Cross-referenced against federal contracts, SEC insider filings & congressional trade disclosures

Unconfirmed

No confirming evidence found yet from contracts, insider trades, or congressional activity

$$CEG▲ Bullish

What the bill does

Tax credit eligibility expansion: allows nuclear facilities to elect out of public utility property limitation for investment credits and removes progress expenditure limitation, making them eligible for Section 48E clean electricity ITC or Section 45Y PTC.

Who must act

Nuclear facility owners and operators (like Constellations Energy) that plan new investments or upgrades after Dec 31, 2026.

What happens

Reduces after-tax cost of capital for new nuclear investments and upgrades by up to 30% (ITC rate) or provides production credits for electricity generated, improving project IRRs by 2-5 percentage points.

Stock impact

CEG operates the largest nuclear fleet in the US (~23 GW).
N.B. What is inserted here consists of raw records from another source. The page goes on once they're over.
-- pv_equiv track=rewrite | github.com/Daldek/DaftAcademy | Funkcje.py | type_calc
-- ===== SOURCE A (Python) =====
-- def type_calc(type_dict, input_list):
--     calc = {}
--     for k, v in type_dict.items():
--         for value_pair in input_list:
--             if k == value_pair[0]:
--                 v = v + value_pair[1]
--         calc.update({k: v})
--     return calc
-- ===== SOURCE B (Python) =====
-- def type_calc(type_dict, input_list):
--     sums = {}
--     for key, val in input_list:
--         sums[key] = sums.get(key, 0) + val
--     return {k: v + sums.get(k, 0) for k, v in type_dict.items()}
-- ===== Notes on version B (the rewrite author's own statement) =====
-- stated objective: faster
-- what changed: Replaces the nested gather (for each dict key, rescan the whole input list) by a single aggregation pass that builds a per-key sum dict once and then a comprehension adding the looked-up sum to each type_dict value.
import Mathlib
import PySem

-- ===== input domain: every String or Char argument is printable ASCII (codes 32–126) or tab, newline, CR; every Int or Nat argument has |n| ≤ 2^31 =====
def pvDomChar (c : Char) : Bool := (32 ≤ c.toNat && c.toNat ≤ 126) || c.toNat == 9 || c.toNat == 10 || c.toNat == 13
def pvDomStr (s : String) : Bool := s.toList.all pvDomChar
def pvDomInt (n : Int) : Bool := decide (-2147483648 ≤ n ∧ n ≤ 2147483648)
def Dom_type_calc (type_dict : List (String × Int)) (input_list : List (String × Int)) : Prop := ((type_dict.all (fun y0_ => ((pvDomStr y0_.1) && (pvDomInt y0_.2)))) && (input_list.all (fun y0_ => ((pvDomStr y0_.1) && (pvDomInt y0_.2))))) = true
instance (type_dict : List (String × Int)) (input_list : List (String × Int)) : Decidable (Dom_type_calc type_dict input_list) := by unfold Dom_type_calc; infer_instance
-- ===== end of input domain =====

-- B replaces A's nested gather by one aggregation pass over input_list plus a dict
-- comprehension over type_dict (faster: one pass instead of a rescan per key).

-- ===== PORT A =====
-- A: for each (k, v) of type_dict, rescan input_list adding matching values to v,
-- then calc.update({k: v}); return calc.
def type_calc (type_dict : List (String × Int)) (input_list : List (String × Int)) : List (String × Int) :=
  (type_dict.foldl
    (fun c kv =>
      c.insert kv.1
        (input_list.foldl (fun v p => if kv.1 == p.1 then v + p.2 else v) kv.2))
    (PySem.Dict.empty : PySem.Dict String Int)).items

-- ===== PORT B =====
-- B: build sums[key] = sums.get(key, 0) + val in one pass, then
-- {k: v + sums.get(k, 0) for k, v in type_dict.items()}.
def type_calc_alt (type_dict : List (String × Int)) (input_list : List (String × Int)) : List (String × Int) :=
  let sums : PySem.Dict String Int :=
    input_list.foldl (fun d p => d.insert p.1 (d.getD p.1 0 + p.2)) PySem.Dict.empty
  (type_dict.foldl
    (fun acc kv => acc.insert kv.1 (kv.2 + sums.getD kv.1 0))
    (PySem.Dict.empty : PySem.Dict String Int)).items

-- ===== PRECONDITION & SPEC =====
def Spec_type_calc (type_dict : List (String × Int)) (input_list : List (String × Int)) (out : List (String × Int)) : Prop := out = type_calc_alt type_dict input_list
instance (type_dict : List (String × Int)) (input_list : List (String × Int)) (out : List (String × Int)) : Decidable (Spec_type_calc type_dict input_list out) := by unfold Spec_type_calc; infer_instance

-- ===== CLAIM (what is proved, stated in full; the proofs are below) =====
def Claim_equal_type_calc : Prop := ∀ (type_dict : List (String × Int)) (input_list : List (String × Int)), Dom_type_calc type_dict input_list → Spec_type_calc type_dict input_list (type_calc type_dict input_list)

-- ===== LEMMAS AND PROOFS =====

-- sum of the input_list values whose key equals k
def matchSum (k : String) (il : List (String × Int)) : Int :=
  ((il.filter (fun p => k == p.1)).map Prod.snd).sum

theorem innerA_eq_matchSum (k : String) (il : List (String × Int)) (v : Int) :
    il.foldl (fun v p => if k == p.1 then v + p.2 else v) v = v + matchSum k il := by
  induction il generalizing v with
  | nil => simp [matchSum]
  | cons p t ih =>
    rw [List.foldl_cons]
    by_cases h : k = p.1
    · rw [if_pos (by simp [h]), ih]
      simp [matchSum, h]
      ring
    · rw [if_neg (by simp [h]), ih]
      simp [matchSum, h]

theorem sums_getD (k : String) (il : List (String × Int)) (d : PySem.Dict String Int) :
    (il.foldl (fun d p => d.insert p.1 (d.getD p.1 0 + p.2)) d).getD k 0
      = d.getD k 0 + matchSum k il := by
  induction il generalizing d with
  | nil => simp [matchSum]
  | cons p t ih =>
    rw [List.foldl_cons, ih, PySem.Dict.getD_insert]
    by_cases h : k = p.1
    · subst h
      simp [matchSum]
      ring
    · rw [if_neg h]
      simp [matchSum, h]

theorem folds_eq (type_dict input_list : List (String × Int))
    (acc : PySem.Dict String Int) :
    type_dict.foldl
      (fun c kv =>
        c.insert kv.1
          (input_list.foldl (fun v p => if kv.1 == p.1 then v + p.2 else v) kv.2)) acc
    = type_dict.foldl
        (fun a kv => a.insert kv.1
          (kv.2 + (input_list.foldl (fun d p => d.insert p.1 (d.getD p.1 0 + p.2))
                     PySem.Dict.empty).getD kv.1 0)) acc := by
  have h1 : (fun (c : PySem.Dict String Int) (kv : String × Int) =>
        c.insert kv.1
          (input_list.foldl (fun v p => if kv.1 == p.1 then v + p.2 else v) kv.2))
      = (fun a kv => a.insert kv.1
          (kv.2 + (input_list.foldl (fun d p => d.insert p.1 (d.getD p.1 0 + p.2))
                     PySem.Dict.empty).getD kv.1 0)) := by
    funext c kv
    rw [innerA_eq_matchSum, sums_getD, PySem.Dict.getD_empty, zero_add]
  rw [h1]

-- ===== VERDICT (by name: the statement is the Claim_ definition above) =====
theorem type_calc_spec : Claim_equal_type_calc := by
  intro td il _
  unfold Spec_type_calc type_calc type_calc_alt
  rw [folds_eq]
The bill directly lowers the cost of extending plant licenses, uprating capacity, or building small modular reactors, potentially adding hundreds of millions in annual after-tax cash flow from credit monetization.

$$NEE▲ Bullish

What the bill does

Same mechanism as above: removal of public utility property limitation for nuclear facilities under Section 48E.

Who must act

NextEra Energy's nuclear operations (NextEra Energy Resources and Florida Power & Light) which own/operate nuclear plants.

What happens

Allows NextEra to claim ITC for nuclear investments (e.g., uprates, license renewals) and potentially transfer credits, improving project economics.

Stock impact

NEE's nuclear fleet (~5 GW) could access credits for capital upgrades. While nuclear is a smaller part of NEE's mix, the credit enhances returns on any future SMR investments through its subsidiary.